Gonzalo Bernardos, economista destacado, ha afirmado que es fundamental entender la relación entre los ingresos de los compradores y su capacidad para asumir una hipoteca. Según Bernardos, si dos compradores presentan una solicitud de hipoteca y ambos destinan menos del 35% de sus ingresos a este gasto, la entidad financiera optará por el solicitante que tiene la intención de residir en la vivienda en lugar del que busca una inversión.
Este principio, que Bernardos califica como "el ABC de las finanzas", resalta la importancia que los bancos otorgan a la finalidad de la compra a la hora de evaluar las solicitudes de hipoteca. La preferencia por las viviendas destinadas a la residencia personal se basa en la percepción de menor riesgo para la entidad financiera, dado que los propietarios que viven en sus casas suelen tener más incentivos para cumplir con los pagos de la hipoteca.

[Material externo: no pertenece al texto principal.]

-- pv_equiv track=rewrite | github.com/internetvandingen/UTTT_python_tuple | util.py | get_microboard_heuristic
-- ===== SOURCE A (Python) =====
-- def get_microboard_heuristic(m):
-- 	# returns heuristic of microboard that is independent of any of the 8 transformations
-- 	# 3 for middle, 5 for corners and 7 for edges
-- 	total = 0
-- 	for coord in [(0,0),(2,0),(0,2),(2,2)]:
-- 		total += m[coord[0]][coord[1]]*5
-- 	for coord in [(0,1),(1,0),(1,2),(2,1)]:
-- 		total += m[coord[0]][coord[1]]*7
-- 	total += m[1][1]*3
-- 	return total
-- ===== SOURCE B (Python) =====
-- def get_microboard_heuristic(m):
--     # algebraic decomposition: every cell weighs 7, minus 2 on the even-parity
--     # cells (corners + center, picked out by stride-2 slices), minus an extra 2
--     # on the center:  total = 7*S - 2*E - 2*C
--     s_all = sum(sum(row[:3]) for row in m[:3])
--     s_even = sum(sum(row[:3][i % 2::2]) for i, row in enumerate(m[:3]))
--     return 7 * s_all - 2 * s_even - 2 * m[1][1]
-- ===== Notes on version B (the rewrite author's own statement) =====
-- stated objective: alternative
-- what changed: replaces the three weight-grouped coordinate-list passes by an algebraic decomposition 7*S - 2*E - 2*C, where S is the sum of the 3x3 block, E the sum of its even-parity cells extracted by stride-2 slices, and C the center
import Mathlib
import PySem

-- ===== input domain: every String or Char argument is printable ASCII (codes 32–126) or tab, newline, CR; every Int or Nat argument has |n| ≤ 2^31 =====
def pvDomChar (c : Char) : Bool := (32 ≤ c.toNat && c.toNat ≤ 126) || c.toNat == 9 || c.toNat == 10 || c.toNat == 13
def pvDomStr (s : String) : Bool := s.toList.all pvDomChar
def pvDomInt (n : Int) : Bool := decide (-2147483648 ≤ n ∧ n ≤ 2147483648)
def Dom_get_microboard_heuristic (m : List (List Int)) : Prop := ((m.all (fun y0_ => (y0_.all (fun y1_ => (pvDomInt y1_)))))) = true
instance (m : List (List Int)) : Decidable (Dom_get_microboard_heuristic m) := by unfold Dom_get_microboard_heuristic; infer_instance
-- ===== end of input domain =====

-- B computes the weighted sum algebraically as 7*S - 2*E - 2*C (S = sum of the 3x3 block,
-- E = sum of its even-parity cells via stride-2 slices, C = center) instead of A's three
-- weight-grouped coordinate-list passes (objective: alternative; same cost).

-- ===== PORT A =====
-- cell lookup m[i][j]; Pre_ guarantees it is in range (Python raises otherwise)
def pvCell (m : List (List Int)) (i j : Int) : Int :=
  (PySem.List.pyGet? ((PySem.List.pyGet? m i).getD []) j).getD 0

def get_microboard_heuristic (m : List (List Int)) : Int :=
  let total : Int := 0
  let total := [((0:Int),(0:Int)),(2,0),(0,2),(2,2)].foldl
    (fun t c => t + pvCell m c.1 c.2 * 5) total
  let total := [((0:Int),(1:Int)),(1,0),(1,2),(2,1)].foldl
    (fun t c => t + pvCell m c.1 c.2 * 7) total
  total + pvCell m 1 1 * 3

-- ===== PORT B =====
def get_microboard_heuristic_alt (m : List (List Int)) : Int :=
  let s_all : Int :=
    ((PySem.List.slice m none (some 3)).map
      (fun row => (PySem.List.slice row none (some 3)).sum)).sum
  let s_even : Int :=
    ((PySem.List.enumerate (PySem.List.slice m none (some 3))).map
      (fun p => ((PySem.List.slice? (PySem.List.slice p.2 none (some 3))
          (some (p.1 % 2)) none 2).getD []).sum)).sum
  7 * s_all - 2 * s_even - 2 * pvCell m 1 1

-- ===== PRECONDITION & SPEC =====
-- Pre_ excludes boards without a full 3x3 of cells, on which Python A raises IndexError
def Pre_get_microboard_heuristic (m : List (List Int)) : Prop :=
  3 ≤ m.length ∧ ∀ r ∈ m.take 3, 3 ≤ r.length
instance (m : List (List Int)) : Decidable (Pre_get_microboard_heuristic m) := by
  unfold Pre_get_microboard_heuristic; infer_instance
def pvWitness_get_microboard_heuristic : List (List Int) := [[1,0,-1],[0,1,0],[-1,0,1]]
def Spec_get_microboard_heuristic (m : List (List Int)) (out : Int) : Prop := out = get_microboard_heuristic_alt m
instance (m : List (List Int)) (out : Int) : Decidable (Spec_get_microboard_heuristic m out) := by unfold Spec_get_microboard_heuristic; infer_instance

-- ===== CLAIM (what is proved, stated in full; the proofs are below) =====
def Claim_equal_get_microboard_heuristic : Prop := ∀ (m : List (List Int)), Dom_get_microboard_heuristic m → Pre_get_microboard_heuristic m → Spec_get_microboard_heuristic m (get_microboard_heuristic m)

-- ===== LEMMAS AND PROOFS =====
theorem pvGetZero {α : Type} (x0 : α) (xs : List α) :
    PySem.List.pyGet? (x0 :: xs) 0 = some x0 := by
  simp [PySem.List.pyGet?, PySem.List.pyIdx?]
theorem pvGetOne {α : Type} (x0 x1 : α) (xs : List α) :
    PySem.List.pyGet? (x0 :: x1 :: xs) 1 = some x1 := by
  simp [PySem.List.pyGet?, PySem.List.pyIdx?]
theorem pvStride0 {α : Type} (a b c : α) :
    PySem.List.slice? [a, b, c] (some 0) none 2 = some [a, c] := by
  simp [PySem.List.slice?, PySem.List.sliceIndices, List.range_succ]
theorem pvStride1 {α : Type} (a b c : α) :
    PySem.List.slice? [a, b, c] (some 1) none 2 = some [b] := by
  simp [PySem.List.slice?, PySem.List.sliceIndices, List.range_succ]
theorem pvGetTwo {α : Type} (x0 x1 x2 : α) (xs : List α) :
    PySem.List.pyGet? (x0 :: x1 :: x2 :: xs) 2 = some x2 := by
  simp [PySem.List.pyGet?, PySem.List.pyIdx?]
  rw [if_pos (by omega)]
  simp

-- ===== VERDICT (by name: the statement is the Claim_ definition above) =====
theorem get_microboard_heuristic_spec : Claim_equal_get_microboard_heuristic := by
  intro m _ hpre
  obtain ⟨hlen, hrows⟩ := hpre
  obtain ⟨r0, r1, r2, rest, rfl⟩ : ∃ r0 r1 r2 rest, m = r0 :: r1 :: r2 :: rest := by
    match m with
    | r0 :: r1 :: r2 :: rest => exact ⟨r0, r1, r2, rest, rfl⟩
    | [] | [_] | [_, _] => simp at hlen
  have h0 := hrows r0 (by simp [List.take])
  have h1 := hrows r1 (by simp [List.take])
  have h2 := hrows r2 (by simp [List.take])
  obtain ⟨a0, b0, c0, t0, rfl⟩ : ∃ a b c t, r0 = a :: b :: c :: t := by
    match r0 with
    | a :: b :: c :: t => exact ⟨a, b, c, t, rfl⟩
    | [] | [_] | [_, _] => simp at h0
  obtain ⟨a1, b1, c1, t1, rfl⟩ : ∃ a b c t, r1 = a :: b :: c :: t := by
    match r1 with
    | a :: b :: c :: t => exact ⟨a, b, c, t, rfl⟩
    | [] | [_] | [_, _] => simp at h1
  obtain ⟨a2, b2, c2, t2, rfl⟩ : ∃ a b c t, r2 = a :: b :: c :: t := by
    match r2 with
    | a :: b :: c :: t => exact ⟨a, b, c, t, rfl⟩
    | [] | [_] | [_, _] => simp at h2
  have hsl : ∀ (x0 x1 x2 : List Int) (t : List (List Int)),
      PySem.List.slice (x0 :: x1 :: x2 :: t) none (some 3) = [x0, x1, x2] := by
    intro x0 x1 x2 t
    rw [PySem.List.slice_to (hb := by norm_num)]
    simp [List.take]
  have hsr : ∀ (a b c : Int) (t : List Int),
      PySem.List.slice (a :: b :: c :: t) none (some 3) = [a, b, c] := by
    intro a b c t
    rw [PySem.List.slice_to (hb := by norm_num)]
    simp [List.take]
  simp only [Spec_get_microboard_heuristic, get_microboard_heuristic, get_microboard_heuristic_alt,
    pvCell, hsl, hsr, List.foldl, pvGetZero, pvGetOne, pvGetTwo, Option.getD_some,
    PySem.List.enumerate_cons, PySem.List.enumerate_nil, List.map, List.sum_cons, List.sum_nil]
  norm_num [pvStride0, pvStride1]
  ring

El experto también subraya que la situación del mercado inmobiliario en España está influenciada por la tendencia de los compradores a destinar proporciones significativas de sus ingresos a la vivienda. Este comportamiento se traduce en una mayor presión sobre el sector, especialmente en áreas urbanas donde la demanda supera la oferta.
En este contexto, es relevante mencionar que la política hipotecaria de los bancos ha pasado por cambios significativos en los últimos años. Las entidades financieras han ajustado sus criterios de concesión de créditos, tomando en cuenta no solo los ingresos de los solicitantes, sino también su situación laboral y las condiciones del mercado inmobiliario.
Además, la evolución de los tipos de interés del euríbor y las medidas adoptadas por el BCE para controlar la inflación han añadido más complejidad al proceso de obtención de hipotecas, lo que puede influir en las decisiones de los compradores. La capacidad de los ciudadanos para acceder a la vivienda se convierte, por tanto, en un tema central en el debate económico actual.
Contexto: En los últimos años, el mercado inmobiliario español ha experimentado una recuperación tras la crisis de 2008. A pesar de los desafíos, como el aumento de los precios de la vivienda en ciudades como Madrid y Barcelona, la demanda sigue siendo fuerte. Las entidades bancarias han adaptado sus políticas para hacer frente a esta realidad, ofreciendo hipotecas más competitivas, aunque con requisitos más estrictos. La relación entre ingresos, hipotecas y la finalidad de la compra es un aspecto clave para entender las dinámicas actuales del sector.